DATA FOR THIS EXERCISE |

-- pv_equiv track=rewrite | github.com/masc3796/ecea5385_cryptopals | set1_challenge3.py | byte_cipher_decode
-- ===== SOURCE A (Python) =====
-- def byte_cipher_decode(s, key):
--     assert len(key) == 1
--     key = key[0]
--
--     ret = [None]*len(s)
--     for i in range(len(s)):
--         try:
--             ret[i] = s[i] ^ key
--         except:
--             ret[i] = 0x00
--
--     try:
--         ret = bytearray(ret).decode("ascii")
--         return ret
--     except:
--         return ""
-- ===== SOURCE B (Python) =====
-- def byte_cipher_decode(s, key):
--     (k,) = key
--     chars = []
--     for c in s:
--         v = c ^ k
--         if v < 0 or v > 127:
--             return ""
--         chars.append(chr(v))
--     return "".join(chars)
-- ===== Notes on version B (the rewrite author's own statement) =====
-- stated objective: simpler
-- what changed: Single pass that XORs, validates the 0..127 range inline and returns '' immediately on the first invalid byte, instead of building a full list and round-tripping it through bytearray().decode('ascii') under try/except.
import Mathlib
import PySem

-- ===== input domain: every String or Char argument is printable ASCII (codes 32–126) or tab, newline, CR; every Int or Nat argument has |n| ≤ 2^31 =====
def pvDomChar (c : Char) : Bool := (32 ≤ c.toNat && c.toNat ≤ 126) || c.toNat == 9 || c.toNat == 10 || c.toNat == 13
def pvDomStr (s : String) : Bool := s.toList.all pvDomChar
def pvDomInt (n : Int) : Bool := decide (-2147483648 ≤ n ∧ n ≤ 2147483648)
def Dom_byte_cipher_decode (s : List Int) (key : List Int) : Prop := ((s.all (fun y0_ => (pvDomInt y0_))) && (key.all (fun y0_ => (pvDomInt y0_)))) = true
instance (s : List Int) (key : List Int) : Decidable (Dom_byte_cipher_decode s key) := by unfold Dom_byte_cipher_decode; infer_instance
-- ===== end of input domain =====

-- B replaces A's list-build + bytearray().decode("ascii") round-trip by one pass that XORs,
-- range-checks inline and returns "" at the first invalid byte (objective: simpler).


-- ===== PORT A =====
-- assert len(key) == 1 raises outside Pre_; key = key[0]; the per-index try/except
-- writes s[i]^key (or 0 on IndexError, which cannot fire for i in range(len(s)));
-- bytearray(ret) raises unless every byte is in 0..255, .decode("ascii") unless ≤ 127.
def byte_cipher_decode (s : List Int) (key : List Int) : String :=
  match PySem.List.pyGet? key 0 with
  | none => ""   -- unreachable: the assert (len(key) == 1) has already raised; outside Pre_
  | some k =>
    let ret : List Int :=
      (PySem.List.pyRange 0 (s.length : Int) 1).map (fun i =>
        match PySem.List.pyGet? s i with
        | some c => Int.xor c k
        | none   => 0)
    if ret.all (fun v => decide (0 ≤ v) && decide (v < 256)) then
      if ret.all (fun v => decide (v < 128)) then
        String.mk (ret.map (fun v => Char.ofNat v.toNat))
      else ""
    else ""

-- ===== PORT B =====
-- Source B's loop: XOR, validate 0..127 inline, early-return "" on the first bad byte.
def pvAltLoop (k : Int) : List Int → List Char → String
  | [], acc => String.mk acc.reverse
  | c :: rest, acc =>
    let v := Int.xor c k
    if v < 0 ∨ 127 < v then "" else pvAltLoop k rest (Char.ofNat v.toNat :: acc)

def byte_cipher_decode_alt (s : List Int) (key : List Int) : String :=
  match key with
  | [k] => pvAltLoop k s []
  | _ => ""   -- '(k,) = key' raises here; outside Pre_

-- ===== PRECONDITION & SPEC =====
-- A's 'assert len(key) == 1' raises AssertionError for any other key length.
def Pre_byte_cipher_decode (s : List Int) (key : List Int) : Prop := key.length = 1
instance (s : List Int) (key : List Int) : Decidable (Pre_byte_cipher_decode s key) := by unfold Pre_byte_cipher_decode; infer_instance
def pvWitness_byte_cipher_decode : List Int × List Int := ([72, 105], [3])

def Spec_byte_cipher_decode (s : List Int) (key : List Int) (out : String) : Prop := out = byte_cipher_decode_alt s key
instance (s : List Int) (key : List Int) (out : String) : Decidable (Spec_byte_cipher_decode s key out) := by unfold Spec_byte_cipher_decode; infer_instance

-- ===== CLAIM (what is proved, stated in full; the proofs are below) =====
def Claim_equal_byte_cipher_decode : Prop := ∀ (s : List Int) (key : List Int), Dom_byte_cipher_decode s key → Pre_byte_cipher_decode s key → Spec_byte_cipher_decode s key (byte_cipher_decode s key)

-- ===== LEMMAS AND PROOFS =====

-- A's index loop over range(len(s)) builds exactly the element-wise XOR of s.
theorem pvRetEq (s : List Int) (k : Int) :
    (PySem.List.pyRange 0 (s.length : Int) 1).map (fun i =>
        match PySem.List.pyGet? s i with
        | some c => Int.xor c k
        | none   => 0) = s.map (fun c => Int.xor c k) := by
  rw [PySem.List.pyRange_one]
  simp only [sub_zero, Int.toNat_natCast, List.map_map]
  apply List.ext_getElem
  · simp
  · intro j h1 h2
    simp only [List.getElem_map, List.getElem_range, Function.comp_apply]
    rw [zero_add, PySem.List.pyGet?_natCast]
    simp at h1
    simp [List.getElem?_eq_getElem h1]

-- characterisation of B's loop
theorem pvAltLoop_eq (k : Int) (s : List Int) (acc : List Char) :
    pvAltLoop k s acc =
      if (s.map (fun c => Int.xor c k)).all (fun v => decide (0 ≤ v) && decide (v < 128))
      then String.mk (acc.reverse ++ (s.map (fun c => Int.xor c k)).map (fun v => Char.ofNat v.toNat))
      else "" := by
  induction s generalizing acc with
  | nil => simp [pvAltLoop]
  | cons c rest ih =>
    simp only [pvAltLoop, List.map_cons, List.all_cons]
    by_cases hc : Int.xor c k < 0 ∨ 127 < Int.xor c k
    · rw [if_pos hc]
      have hb : (decide (0 ≤ Int.xor c k) && decide (Int.xor c k < 128)) = false := by
        simp only [Bool.and_eq_false_iff, decide_eq_false_iff_not]
        omega
      rw [hb]
      simp
    · rw [if_neg hc, ih]
      have hb : (decide (0 ≤ Int.xor c k) && decide (Int.xor c k < 128)) = true := by
        simp only [Bool.and_eq_true, decide_eq_true_eq]
        omega
      rw [hb, Bool.true_and]
      split_ifs with h
      · simp
      · rfl

-- ===== VERDICT (by name: the statement is the Claim_ definition above) =====
theorem byte_cipher_decode_spec : Claim_equal_byte_cipher_decode := by
  intro s key _hDom hPre
  unfold Pre_byte_cipher_decode at hPre
  obtain ⟨k, rfl⟩ : ∃ k, key = [k] := by
    match key, hPre with
    | [k], _ => exact ⟨k, rfl⟩
  unfold Spec_byte_cipher_decode byte_cipher_decode byte_cipher_decode_alt
  simp only [PySem.List.pyGet?_zero_cons]
  rw [pvRetEq, pvAltLoop_eq]
  by_cases hall : (s.map (fun c => Int.xor c k)).all (fun v => decide (0 ≤ v) && decide (v < 128)) = true
  · have h256 : (s.map (fun c => Int.xor c k)).all (fun v => decide (0 ≤ v) && decide (v < 256)) = true := by
      simp only [List.all_eq_true, decide_eq_true_eq, Bool.and_eq_true] at *
      intro v hv; have := hall v hv; omega
    have h128 : (s.map (fun c => Int.xor c k)).all (fun v => decide (v < 128)) = true := by
      simp only [List.all_eq_true, decide_eq_true_eq, Bool.and_eq_true] at *
      intro v hv; exact (hall v hv).2
    simp [h256, h128, hall]
  · rw [if_neg hall]
    by_cases h256 : (s.map (fun c => Int.xor c k)).all (fun v => decide (0 ≤ v) && decide (v < 256)) = true
    · rw [if_pos h256]
      rw [if_neg]
      intro h128
      apply hall
      simp only [List.all_eq_true, decide_eq_true_eq, Bool.and_eq_true] at *
      intro v hv
      exact ⟨(h256 v hv).1, by have := h128 v hv; omega⟩
    · rw [if_neg h256]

EXERCISE PROMPT | In the listing above, transcribe exactly everything from the line containing "-- A's 'assert" down to the line containing "c rest ih =>", including both and nothing more.

OUTPUT OF THE EXERCISE |
-- A's 'assert len(key) == 1' raises AssertionError for any other key length.
def Pre_byte_cipher_decode (s : List Int) (key : List Int) : Prop := key.length = 1
instance (s : List Int) (key : List Int) : Decidable (Pre_byte_cipher_decode s key) := by unfold Pre_byte_cipher_decode; infer_instance
def pvWitness_byte_cipher_decode : List Int × List Int := ([72, 105], [3])

def Spec_byte_cipher_decode (s : List Int) (key : List Int) (out : String) : Prop := out = byte_cipher_decode_alt s key
instance (s : List Int) (key : List Int) (out : String) : Decidable (Spec_byte_cipher_decode s key out) := by unfold Spec_byte_cipher_decode; infer_instance

-- ===== CLAIM (what is proved, stated in full; the proofs are below) =====
def Claim_equal_byte_cipher_decode : Prop := ∀ (s : List Int) (key : List Int), Dom_byte_cipher_decode s key → Pre_byte_cipher_decode s key → Spec_byte_cipher_decode s key (byte_cipher_decode s key)

-- ===== LEMMAS AND PROOFS =====

-- A's index loop over range(len(s)) builds exactly the element-wise XOR of s.
theorem pvRetEq (s : List Int) (k : Int) :
    (PySem.List.pyRange 0 (s.length : Int) 1).map (fun i =>
        match PySem.List.pyGet? s i with
        | some c => Int.xor c k
        | none   => 0) = s.map (fun c => Int.xor c k) := by
  rw [PySem.List.pyRange_one]
  simp only [sub_zero, Int.toNat_natCast, List.map_map]
  apply List.ext_getElem
  · simp
  · intro j h1 h2
    simp only [List.getElem_map, List.getElem_range, Function.comp_apply]
    rw [zero_add, PySem.List.pyGet?_natCast]
    simp at h1
    simp [List.getElem?_eq_getElem h1]

-- characterisation of B's loop
theorem pvAltLoop_eq (k : Int) (s : List Int) (acc : List Char) :
    pvAltLoop k s acc =
      if (s.map (fun c => Int.xor c k)).all (fun v => decide (0 ≤ v) && decide (v < 128))
      then String.mk (acc.reverse ++ (s.map (fun c => Int.xor c k)).map (fun v => Char.ofNat v.toNat))
      else "" := by
  induction s generalizing acc with
  | nil => simp [pvAltLoop]
  | cons c rest ih =>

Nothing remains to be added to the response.